### Your instructions
Give the number of lines below that hold the string "hcells", and nothing more.

(Stored items)
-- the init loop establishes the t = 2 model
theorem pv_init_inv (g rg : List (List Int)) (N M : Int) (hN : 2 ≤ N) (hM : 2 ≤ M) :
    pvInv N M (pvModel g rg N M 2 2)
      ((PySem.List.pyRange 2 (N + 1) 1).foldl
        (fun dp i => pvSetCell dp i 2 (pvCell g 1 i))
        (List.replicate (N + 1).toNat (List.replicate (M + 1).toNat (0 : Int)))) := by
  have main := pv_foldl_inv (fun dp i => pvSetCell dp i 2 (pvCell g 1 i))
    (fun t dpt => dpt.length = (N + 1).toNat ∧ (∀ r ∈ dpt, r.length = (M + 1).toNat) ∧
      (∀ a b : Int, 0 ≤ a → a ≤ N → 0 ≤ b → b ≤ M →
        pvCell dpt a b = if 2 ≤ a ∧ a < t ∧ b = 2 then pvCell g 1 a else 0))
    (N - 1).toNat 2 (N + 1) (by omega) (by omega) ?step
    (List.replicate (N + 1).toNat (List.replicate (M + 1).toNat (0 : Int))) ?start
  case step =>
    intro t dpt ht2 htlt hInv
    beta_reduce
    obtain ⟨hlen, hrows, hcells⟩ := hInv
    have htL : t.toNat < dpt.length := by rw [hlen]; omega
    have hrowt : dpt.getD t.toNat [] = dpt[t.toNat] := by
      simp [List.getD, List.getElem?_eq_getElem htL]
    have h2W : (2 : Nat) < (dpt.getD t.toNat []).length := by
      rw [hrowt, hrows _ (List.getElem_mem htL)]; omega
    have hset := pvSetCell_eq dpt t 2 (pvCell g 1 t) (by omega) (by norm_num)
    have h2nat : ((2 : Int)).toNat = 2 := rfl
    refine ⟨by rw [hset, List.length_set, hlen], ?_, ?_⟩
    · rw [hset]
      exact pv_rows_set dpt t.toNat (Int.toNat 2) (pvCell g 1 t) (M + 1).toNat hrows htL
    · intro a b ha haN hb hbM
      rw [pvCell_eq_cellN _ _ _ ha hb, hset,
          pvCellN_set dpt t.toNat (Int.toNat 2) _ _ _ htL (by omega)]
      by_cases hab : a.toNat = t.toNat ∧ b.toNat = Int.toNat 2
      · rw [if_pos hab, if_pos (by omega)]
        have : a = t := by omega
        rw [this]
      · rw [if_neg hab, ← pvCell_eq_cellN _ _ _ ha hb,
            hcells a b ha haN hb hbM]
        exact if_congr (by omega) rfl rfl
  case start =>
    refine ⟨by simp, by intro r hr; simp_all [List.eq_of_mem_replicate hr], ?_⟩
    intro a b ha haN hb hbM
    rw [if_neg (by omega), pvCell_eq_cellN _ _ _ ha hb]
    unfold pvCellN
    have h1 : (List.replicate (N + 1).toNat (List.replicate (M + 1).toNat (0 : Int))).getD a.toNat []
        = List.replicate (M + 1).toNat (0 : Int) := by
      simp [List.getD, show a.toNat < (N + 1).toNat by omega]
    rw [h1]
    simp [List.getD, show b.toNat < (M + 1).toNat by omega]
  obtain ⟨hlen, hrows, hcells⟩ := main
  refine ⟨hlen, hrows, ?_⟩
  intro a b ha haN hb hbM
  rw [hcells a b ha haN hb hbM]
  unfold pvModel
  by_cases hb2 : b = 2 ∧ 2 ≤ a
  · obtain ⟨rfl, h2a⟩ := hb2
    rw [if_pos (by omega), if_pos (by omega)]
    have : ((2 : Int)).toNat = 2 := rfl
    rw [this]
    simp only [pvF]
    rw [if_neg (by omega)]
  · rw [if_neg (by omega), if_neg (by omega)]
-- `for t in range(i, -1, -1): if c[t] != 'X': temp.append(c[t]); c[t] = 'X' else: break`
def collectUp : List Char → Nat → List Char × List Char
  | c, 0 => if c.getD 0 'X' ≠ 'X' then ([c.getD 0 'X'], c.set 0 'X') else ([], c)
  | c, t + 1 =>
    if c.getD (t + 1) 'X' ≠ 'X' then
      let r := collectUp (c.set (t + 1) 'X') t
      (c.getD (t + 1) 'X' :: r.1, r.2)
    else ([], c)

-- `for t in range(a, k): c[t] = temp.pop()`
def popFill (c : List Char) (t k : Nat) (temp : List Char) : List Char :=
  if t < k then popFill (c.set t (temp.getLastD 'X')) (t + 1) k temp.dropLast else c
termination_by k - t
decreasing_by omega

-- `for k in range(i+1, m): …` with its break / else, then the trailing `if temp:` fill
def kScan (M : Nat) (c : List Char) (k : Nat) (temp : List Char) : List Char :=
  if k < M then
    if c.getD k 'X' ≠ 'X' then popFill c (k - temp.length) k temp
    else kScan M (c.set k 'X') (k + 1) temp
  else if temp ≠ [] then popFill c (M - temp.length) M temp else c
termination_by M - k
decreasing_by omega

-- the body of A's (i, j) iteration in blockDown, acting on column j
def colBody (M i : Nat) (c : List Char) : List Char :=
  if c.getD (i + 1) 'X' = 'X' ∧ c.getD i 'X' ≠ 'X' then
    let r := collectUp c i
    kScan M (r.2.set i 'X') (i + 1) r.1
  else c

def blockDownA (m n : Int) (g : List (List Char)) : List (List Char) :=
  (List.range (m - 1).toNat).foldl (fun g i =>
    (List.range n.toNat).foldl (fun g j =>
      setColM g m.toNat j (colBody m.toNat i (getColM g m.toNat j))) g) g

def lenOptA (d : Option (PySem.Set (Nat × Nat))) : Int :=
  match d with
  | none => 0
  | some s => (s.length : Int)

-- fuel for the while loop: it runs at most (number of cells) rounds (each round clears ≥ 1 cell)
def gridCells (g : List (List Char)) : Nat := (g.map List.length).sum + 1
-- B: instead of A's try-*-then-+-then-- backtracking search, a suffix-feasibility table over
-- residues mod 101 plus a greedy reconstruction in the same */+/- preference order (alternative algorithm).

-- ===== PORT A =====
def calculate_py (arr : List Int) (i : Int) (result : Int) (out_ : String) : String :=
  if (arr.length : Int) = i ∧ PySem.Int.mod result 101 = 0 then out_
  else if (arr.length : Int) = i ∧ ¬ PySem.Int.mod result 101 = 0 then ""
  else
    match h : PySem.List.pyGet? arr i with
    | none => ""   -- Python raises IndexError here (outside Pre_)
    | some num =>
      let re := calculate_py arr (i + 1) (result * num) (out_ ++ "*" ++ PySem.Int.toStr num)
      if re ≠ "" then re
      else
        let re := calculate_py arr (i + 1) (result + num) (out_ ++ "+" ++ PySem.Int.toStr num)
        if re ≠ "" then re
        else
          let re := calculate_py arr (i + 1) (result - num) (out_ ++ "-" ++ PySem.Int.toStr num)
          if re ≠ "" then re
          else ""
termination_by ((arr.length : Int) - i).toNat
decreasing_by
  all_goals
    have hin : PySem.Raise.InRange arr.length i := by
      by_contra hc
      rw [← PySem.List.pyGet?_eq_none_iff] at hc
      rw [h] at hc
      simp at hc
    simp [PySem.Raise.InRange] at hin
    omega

### Output below
4